- BRIEF
Only one portion of the data is to be written out: from the line bearing "have := PySem.Chars.find_le_length" through the line bearing "cases hfd : pvFindDev LS' with". Write it exactly as it appears.
○ ○ ○ ○ ○ ○ ○
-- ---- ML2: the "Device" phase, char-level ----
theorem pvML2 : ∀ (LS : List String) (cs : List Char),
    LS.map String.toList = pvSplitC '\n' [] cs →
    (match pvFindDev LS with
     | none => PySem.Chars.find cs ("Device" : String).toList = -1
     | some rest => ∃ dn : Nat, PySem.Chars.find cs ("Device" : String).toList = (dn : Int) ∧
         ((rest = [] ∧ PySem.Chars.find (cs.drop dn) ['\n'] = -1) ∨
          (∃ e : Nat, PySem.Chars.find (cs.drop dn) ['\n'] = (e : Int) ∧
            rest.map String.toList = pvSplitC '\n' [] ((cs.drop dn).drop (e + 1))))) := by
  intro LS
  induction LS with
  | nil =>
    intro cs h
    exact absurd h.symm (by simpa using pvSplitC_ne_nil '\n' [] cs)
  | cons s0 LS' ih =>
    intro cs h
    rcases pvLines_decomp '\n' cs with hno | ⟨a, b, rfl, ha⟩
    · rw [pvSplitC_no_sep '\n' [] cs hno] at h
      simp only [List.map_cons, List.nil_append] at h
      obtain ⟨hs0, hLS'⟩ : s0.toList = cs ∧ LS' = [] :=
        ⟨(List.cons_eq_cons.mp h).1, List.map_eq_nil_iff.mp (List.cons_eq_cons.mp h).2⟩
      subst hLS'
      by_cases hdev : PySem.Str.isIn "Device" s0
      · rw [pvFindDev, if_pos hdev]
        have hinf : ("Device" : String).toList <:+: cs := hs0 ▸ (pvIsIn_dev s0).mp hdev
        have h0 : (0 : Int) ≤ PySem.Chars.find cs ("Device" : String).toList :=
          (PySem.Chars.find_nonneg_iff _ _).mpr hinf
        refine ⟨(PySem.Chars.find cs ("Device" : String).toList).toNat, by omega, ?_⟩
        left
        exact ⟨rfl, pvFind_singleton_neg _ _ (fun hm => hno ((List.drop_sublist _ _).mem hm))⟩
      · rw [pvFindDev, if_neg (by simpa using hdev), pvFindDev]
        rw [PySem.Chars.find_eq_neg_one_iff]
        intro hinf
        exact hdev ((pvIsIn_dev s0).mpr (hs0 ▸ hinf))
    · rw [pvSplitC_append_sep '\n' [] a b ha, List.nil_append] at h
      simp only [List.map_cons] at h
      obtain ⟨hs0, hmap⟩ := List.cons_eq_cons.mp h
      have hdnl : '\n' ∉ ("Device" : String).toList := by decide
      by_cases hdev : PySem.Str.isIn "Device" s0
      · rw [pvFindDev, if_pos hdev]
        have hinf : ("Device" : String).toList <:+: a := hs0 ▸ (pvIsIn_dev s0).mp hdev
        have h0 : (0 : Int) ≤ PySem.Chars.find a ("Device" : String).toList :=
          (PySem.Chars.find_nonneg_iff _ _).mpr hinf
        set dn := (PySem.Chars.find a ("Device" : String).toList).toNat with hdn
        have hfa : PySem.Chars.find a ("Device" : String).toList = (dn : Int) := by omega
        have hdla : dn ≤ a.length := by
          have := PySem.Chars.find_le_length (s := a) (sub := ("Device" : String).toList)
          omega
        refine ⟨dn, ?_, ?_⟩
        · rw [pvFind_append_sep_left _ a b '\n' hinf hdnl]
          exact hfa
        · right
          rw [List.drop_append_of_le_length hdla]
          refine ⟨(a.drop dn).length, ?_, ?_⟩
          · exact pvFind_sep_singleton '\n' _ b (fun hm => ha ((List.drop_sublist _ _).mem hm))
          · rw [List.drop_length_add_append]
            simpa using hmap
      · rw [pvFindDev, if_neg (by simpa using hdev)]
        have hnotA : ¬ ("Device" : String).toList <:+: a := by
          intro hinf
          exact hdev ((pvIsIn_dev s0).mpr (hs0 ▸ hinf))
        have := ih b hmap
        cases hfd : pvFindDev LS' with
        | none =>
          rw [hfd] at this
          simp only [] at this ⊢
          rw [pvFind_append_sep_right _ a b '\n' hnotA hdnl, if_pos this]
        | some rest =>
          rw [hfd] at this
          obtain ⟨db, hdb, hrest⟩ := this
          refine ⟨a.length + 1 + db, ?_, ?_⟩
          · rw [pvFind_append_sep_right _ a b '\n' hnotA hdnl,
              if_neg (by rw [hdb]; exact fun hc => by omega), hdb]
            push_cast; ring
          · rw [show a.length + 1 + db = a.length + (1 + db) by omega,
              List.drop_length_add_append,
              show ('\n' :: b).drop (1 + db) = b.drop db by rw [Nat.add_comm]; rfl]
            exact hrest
○ ○ ○ ○ ○ ○ ○
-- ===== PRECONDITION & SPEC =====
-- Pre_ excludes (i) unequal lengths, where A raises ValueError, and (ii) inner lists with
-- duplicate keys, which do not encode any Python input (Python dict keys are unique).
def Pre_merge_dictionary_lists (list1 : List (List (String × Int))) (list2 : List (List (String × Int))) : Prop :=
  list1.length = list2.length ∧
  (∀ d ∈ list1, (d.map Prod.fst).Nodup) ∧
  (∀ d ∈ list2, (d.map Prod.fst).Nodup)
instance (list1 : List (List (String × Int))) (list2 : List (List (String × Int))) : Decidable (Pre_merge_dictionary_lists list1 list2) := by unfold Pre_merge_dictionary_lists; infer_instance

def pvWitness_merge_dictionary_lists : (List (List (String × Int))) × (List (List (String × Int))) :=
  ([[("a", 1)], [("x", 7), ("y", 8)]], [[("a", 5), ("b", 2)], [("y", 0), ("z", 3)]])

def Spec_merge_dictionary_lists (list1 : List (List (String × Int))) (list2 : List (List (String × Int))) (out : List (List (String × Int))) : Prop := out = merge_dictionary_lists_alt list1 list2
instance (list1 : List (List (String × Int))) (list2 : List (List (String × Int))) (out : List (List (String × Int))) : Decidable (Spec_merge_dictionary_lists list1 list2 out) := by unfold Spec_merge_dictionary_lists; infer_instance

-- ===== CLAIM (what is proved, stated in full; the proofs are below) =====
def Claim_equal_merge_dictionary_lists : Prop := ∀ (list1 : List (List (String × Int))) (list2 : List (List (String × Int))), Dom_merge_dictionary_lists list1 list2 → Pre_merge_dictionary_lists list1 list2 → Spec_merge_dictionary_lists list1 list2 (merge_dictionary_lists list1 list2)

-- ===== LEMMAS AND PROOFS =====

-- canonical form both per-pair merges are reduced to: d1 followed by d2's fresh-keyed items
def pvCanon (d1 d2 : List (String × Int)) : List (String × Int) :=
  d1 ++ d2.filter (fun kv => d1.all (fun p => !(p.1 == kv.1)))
○ ○ ○ ○ ○ ○ ○
- ANSWER AREA
          have := PySem.Chars.find_le_length (s := a) (sub := ("Device" : String).toList)
          omega
        refine ⟨dn, ?_, ?_⟩
        · rw [pvFind_append_sep_left _ a b '\n' hinf hdnl]
          exact hfa
        · right
          rw [List.drop_append_of_le_length hdla]
          refine ⟨(a.drop dn).length, ?_, ?_⟩
          · exact pvFind_sep_singleton '\n' _ b (fun hm => ha ((List.drop_sublist _ _).mem hm))
          · rw [List.drop_length_add_append]
            simpa using hmap
      · rw [pvFindDev, if_neg (by simpa using hdev)]
        have hnotA : ¬ ("Device" : String).toList <:+: a := by
          intro hinf
          exact hdev ((pvIsIn_dev s0).mpr (hs0 ▸ hinf))
        have := ih b hmap
        cases hfd : pvFindDev LS' with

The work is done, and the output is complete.